Wildeshausen – Pünktlich zur Ladenöffnung um 10 Uhr sollte in der Buchhandlung „Bökers am Markt“ in Wildeshausen die Aktion „Eine Buchhandlung lässt die Hüllen fallen“ starten. Doch die Aktion musste noch etwas warten, als Lene Hjortskov vom Aufstellen der Außenwerbung in den Laden kam.

„Ich brauche mal eben ein paar kräftige Helfer“, sagte sie mit auffordernder Geste in die Runde. Der Grund war ebenso ärgerlicher wie überflüssiger Natur. Einige „Nachtschwärmer“ hatten im Durchgang zum Gildeplatz wieder einmal einen der großen Blumenkübel umgekippt. „Das können Sie ruhig auch mal in die Zeitung bringen. So etwas passiert fast jedes Wochenende in der Innenstadt“, meinte Buchhändler Jens Fröhlke, nachdem das Plastikgefäß mit vereinten Kräften wieder aufgerichtet worden war.
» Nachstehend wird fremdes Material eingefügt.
theorem scanMin_getD (e : Int) (ps : List (Int × Int)) : ∀ (b : Option Int) (k : Nat), k < ps.length →
    ((scanMin b ps).getD k 0 ≤ e ↔
      ((∃ p ∈ ps.take (k+1), p.2 ≤ e) ∨ ∃ m, b = some m ∧ m ≤ e)) := by
  induction ps with
  | nil => intro b k hk; simp at hk
  | cons p t ih =>
    intro b k hk
    cases k with
    | zero => simp [scanMin, omin_le]
    | succ k =>
      have hk' : k < t.length := by simpa using hk
      simp only [scanMin, List.getD_cons_succ, ih (some (omin b p.2)) k hk', List.take_succ_cons]
      simp only [List.mem_cons]
      constructor
      · rintro (⟨q, hq, hqe⟩ | ⟨m, hm, hme⟩)
        · exact Or.inl ⟨q, Or.inr hq, hqe⟩
        · have hm' : omin b p.2 = m := by simpa using hm
          have hme' : omin b p.2 ≤ e := by rw [hm']; exact hme
          rcases (omin_le b p.2 e).mp hme' with h | ⟨m', hm', hme''⟩
          · exact Or.inl ⟨p, Or.inl rfl, h⟩
          · exact Or.inr ⟨m', hm', hme''⟩
      · rintro (⟨q, hq | hq, hqe⟩ | ⟨m, hm, hme⟩)
        · subst hq; exact Or.inr ⟨omin b q.2, rfl, (omin_le b q.2 e).mpr (Or.inl hqe)⟩
        · exact Or.inl ⟨q, hq, hqe⟩
        · exact Or.inr ⟨omin b p.2, rfl, (omin_le b p.2 e).mpr (Or.inr ⟨m, hm, hme⟩)⟩
theorem hitB_table (pairs : List (Int × Int)) (s e : Int) :
    ((PySem.List.bisectRight (tableB pairs).1 s > 0 &&
        decide ((tableB pairs).2.1.getD (PySem.List.bisectRight (tableB pairs).1 s - 1) 0 ≥ e)) ||
     (PySem.List.bisectLeft (tableB pairs).1 s < (tableB pairs).1.length &&
        decide ((tableB pairs).2.2.getD (PySem.List.bisectLeft (tableB pairs).1 s) 0 ≤ e))) =
    pairs.any (fun p => (decide (p.1 ≥ s) && decide (p.2 ≤ e)) || (decide (p.1 ≤ s) && decide (p.2 ≥ e))) := by
  have hstarts : (tableB pairs).1 = (PySem.List.sorted pairs (fun p => p.1) false).map (fun p => p.1) := rfl
  have hpre : (tableB pairs).2.1 = scanMax none (PySem.List.sorted pairs (fun p => p.1) false) := by
    simp [tableB, foldMax_fst]
  have hsuf : (tableB pairs).2.2 =
      (scanMin none (PySem.List.sorted pairs (fun p => p.1) false).reverse).reverse := by
    have h := foldMin_fst (PySem.List.sorted pairs (fun p => p.1) false).reverse [] none
    rw [List.nil_append] at h
    exact congrArg List.reverse h
  set sp := PySem.List.sorted pairs (fun p => p.1) false with hsp
  have hperm : sp.Perm pairs := PySem.List.sorted_perm pairs (fun p => p.1) false
  have hsorted : sp.Pairwise (fun a b => a.1 ≤ b.1) := PySem.List.sorted_pairwise pairs (fun p => p.1)
  have hps : (sp.map (fun p => p.1)).Pairwise (fun a b => a ≤ b) := List.pairwise_map.mpr hsorted
  set kr := PySem.List.bisectRight (sp.map (fun p => p.1)) s with hkr
  set kl := PySem.List.bisectLeft (sp.map (fun p => p.1)) s with hkl
  have hkrle : kr ≤ sp.length := by
    have := (PySem.List.bisectRight_spec (sp.map (fun p => p.1)) s hps).1
    simpa using this
  have hklle : kl ≤ sp.length := by
    have := (PySem.List.bisectLeft_spec (sp.map (fun p => p.1)) s hps).1
    simpa using this
  rw [Bool.eq_iff_iff]
  rw [hstarts, hpre, hsuf]
  simp only [← hkr, ← hkl, Bool.or_eq_true, Bool.and_eq_true, decide_eq_true_eq,
    List.any_eq_true, List.length_map]
  -- R: the take side
  have hR : (0 < kr ∧ (scanMax none sp).getD (kr - 1) 0 ≥ e) ↔ ∃ p ∈ sp, p.1 ≤ s ∧ e ≤ p.2 := by
    constructor
    · rintro ⟨hkr0, hge⟩
      rcases (scanMax_getD e sp none (kr - 1) (by omega)).mp hge with ⟨p, hp, hpe⟩ | ⟨m, hm, _⟩
      · rw [show kr - 1 + 1 = kr by omega] at hp
        rcases (mem_take_bisectRight sp s hsorted p).mp hp with ⟨hmem, hle⟩
        exact ⟨p, hmem, hle, hpe⟩
      · simp at hm
    · rintro ⟨p, hp, hps', hpe⟩
      have hmem := (mem_take_bisectRight sp s hsorted p).mpr ⟨hp, hps'⟩
      have hkr0 : 0 < kr := by
        rcases Nat.eq_zero_or_pos kr with h | h
        · rw [← hkr] at hmem; rw [h] at hmem; simp at hmem
        · exact h
      refine ⟨hkr0, (scanMax_getD e sp none (kr - 1) (by omega)).mpr ?_⟩
      rw [show kr - 1 + 1 = kr by omega]
      exact Or.inl ⟨p, hmem, hpe⟩
  -- L: the drop side
  have hrevlen : (scanMin none sp.reverse).length = sp.length := by simp [length_scanMin]
  have hL : (kl < sp.length ∧ ((scanMin none sp.reverse).reverse).getD kl 0 ≤ e) ↔ ∃ p ∈ sp, s ≤ p.1 ∧ p.2 ≤ e := by
    constructor
    · rintro ⟨hkln, hle⟩
      have hgetrev : ((scanMin none sp.reverse).reverse).getD kl 0 = (scanMin none sp.reverse).getD (sp.length - 1 - kl) 0 := by
        rw [List.getD_eq_getElem?_getD, List.getD_eq_getElem?_getD,
          List.getElem?_eq_getElem (by simp [hrevlen]; omega),
          List.getElem?_eq_getElem (by omega)]
        simp [List.getElem_reverse, hrevlen]
      rw [hgetrev] at hle
      rcases (scanMin_getD e sp.reverse none (sp.length - 1 - kl) (by simp; omega)).mp hle with ⟨p, hp, hpe⟩ | ⟨m, hm, _⟩
      · rw [show sp.length - 1 - kl + 1 = sp.length - kl by omega] at hp
        rw [List.take_reverse] at hp
        rw [show sp.length - (sp.length - kl) = kl by omega] at hp
        rw [List.mem_reverse] at hp
        rcases (mem_drop_bisectLeft sp s hsorted p).mp hp with ⟨hmem, hge⟩
        exact ⟨p, hmem, hge, hpe⟩
      · simp at hm
    · rintro ⟨p, hp, hps', hpe⟩
      have hmem := (mem_drop_bisectLeft sp s hsorted p).mpr ⟨hp, hps'⟩
      have hkln : kl < sp.length := by
        by_contra hge
        rw [← hkl, List.drop_eq_nil_of_le (by omega)] at hmem
        simp at hmem
      refine ⟨hkln, ?_⟩
      have hgetrev : ((scanMin none sp.reverse).reverse).getD kl 0 = (scanMin none sp.reverse).getD (sp.length - 1 - kl) 0 := by
        rw [List.getD_eq_getElem?_getD, List.getD_eq_getElem?_getD,
          List.getElem?_eq_getElem (by simp [hrevlen]; omega),
          List.getElem?_eq_getElem (by omega)]
        simp [List.getElem_reverse, hrevlen]
      rw [hgetrev]
      refine (scanMin_getD e sp.reverse none (sp.length - 1 - kl) (by simp; omega)).mpr (Or.inl ⟨p, ?_, hpe⟩)
      rw [show sp.length - 1 - kl + 1 = sp.length - kl by omega, List.take_reverse,
        show sp.length - (sp.length - kl) = kl by omega, List.mem_reverse]
      exact hmem
  constructor
  · rintro (h | h)
    · rcases hR.mp ⟨h.1, h.2⟩ with ⟨p, hp, h1, h2⟩
      exact ⟨p, hperm.mem_iff.mp hp, Or.inr ⟨h1, h2⟩⟩
    · rcases hL.mp ⟨h.1, h.2⟩ with ⟨p, hp, h1, h2⟩
      exact ⟨p, hperm.mem_iff.mp hp, Or.inl ⟨h1, h2⟩⟩
  · rintro ⟨p, hp, ⟨h1, h2⟩ | ⟨h1, h2⟩⟩
    · exact Or.inr (hL.mpr ⟨p, hperm.mem_iff.mpr hp, h1, h2⟩)
    · exact Or.inl (hR.mpr ⟨p, hperm.mem_iff.mpr hp, h1, h2⟩)
theorem check_clone_eq_any (relevant : List (String × Int × Int)) (sc : String × Int × Int) :
    check_clone_is_correct relevant sc =
      relevant.any (fun oc => oc.1 == sc.1 &&
        ((decide (oc.2.1 ≥ sc.2.1) && decide (oc.2.2 ≤ sc.2.2)) ||
         (decide (oc.2.1 ≤ sc.2.1) && decide (oc.2.2 ≥ sc.2.2)))) := by
  induction relevant with
  | nil => rfl
  | cons oc rest ih =>
    simp only [check_clone_is_correct, List.any_cons, ih]
    cases hA : (oc.1 == sc.1) <;>
      cases hx1 : decide (oc.2.1 ≥ sc.2.1) <;>
      cases hx2 : decide (oc.2.2 ≤ sc.2.2) <;>
      cases hy1 : decide (oc.2.1 ≤ sc.2.1) <;>
      cases hy2 : decide (oc.2.2 ≥ sc.2.2) <;>
      simp_all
Um Plastik und gemeinsames Handeln ging es auch in der bereits erwähnten Aktion. Etwa 50 Prozent der Buchtitel sind immer noch in Plastikfolien eingeschweißt. „Nur wenige Verlage liefern die Bücher inzwischen ohne Plastikverpackung aus. Zum Teil werden sie heute mit einer Papierbanderole versehen“, informierte Fröhlke, der privat vorlebt, was er von den Verlagen einfordert. Ein Leben ohne Plastik.

So kam er auf die Idee, von allen Büchern die Folien zu entfernen und in einem Aquarium auszustellen. Das Team von „Bökers“ machte am Samstag fleißig mit. Lene Hjortskov, Martina Marischen, Karo Bauer, Alea Bahrs und Aurora Sgro holten einen Band nach dem anderen aus den Regalen, entfernten die Folien und warfen sie in das Aquarium. Das Team hatte dabei sichtlich Spaß, denn Fröhlke sorgte für allerlei Schabernack.

Der Buchhändler legt Wert darauf, seine Aktionen nicht mit erhobenem Zeigefinger und moralinsaurer Mine zu versehen. „Es geht hier um einen Wertewandel, und ich möchte, dass die Leute mit Spaß und Freude zu einer anderen Haltung kommen“, betonte Fröhlke und klemmte sich einen Folienfetzen hinter die Brille.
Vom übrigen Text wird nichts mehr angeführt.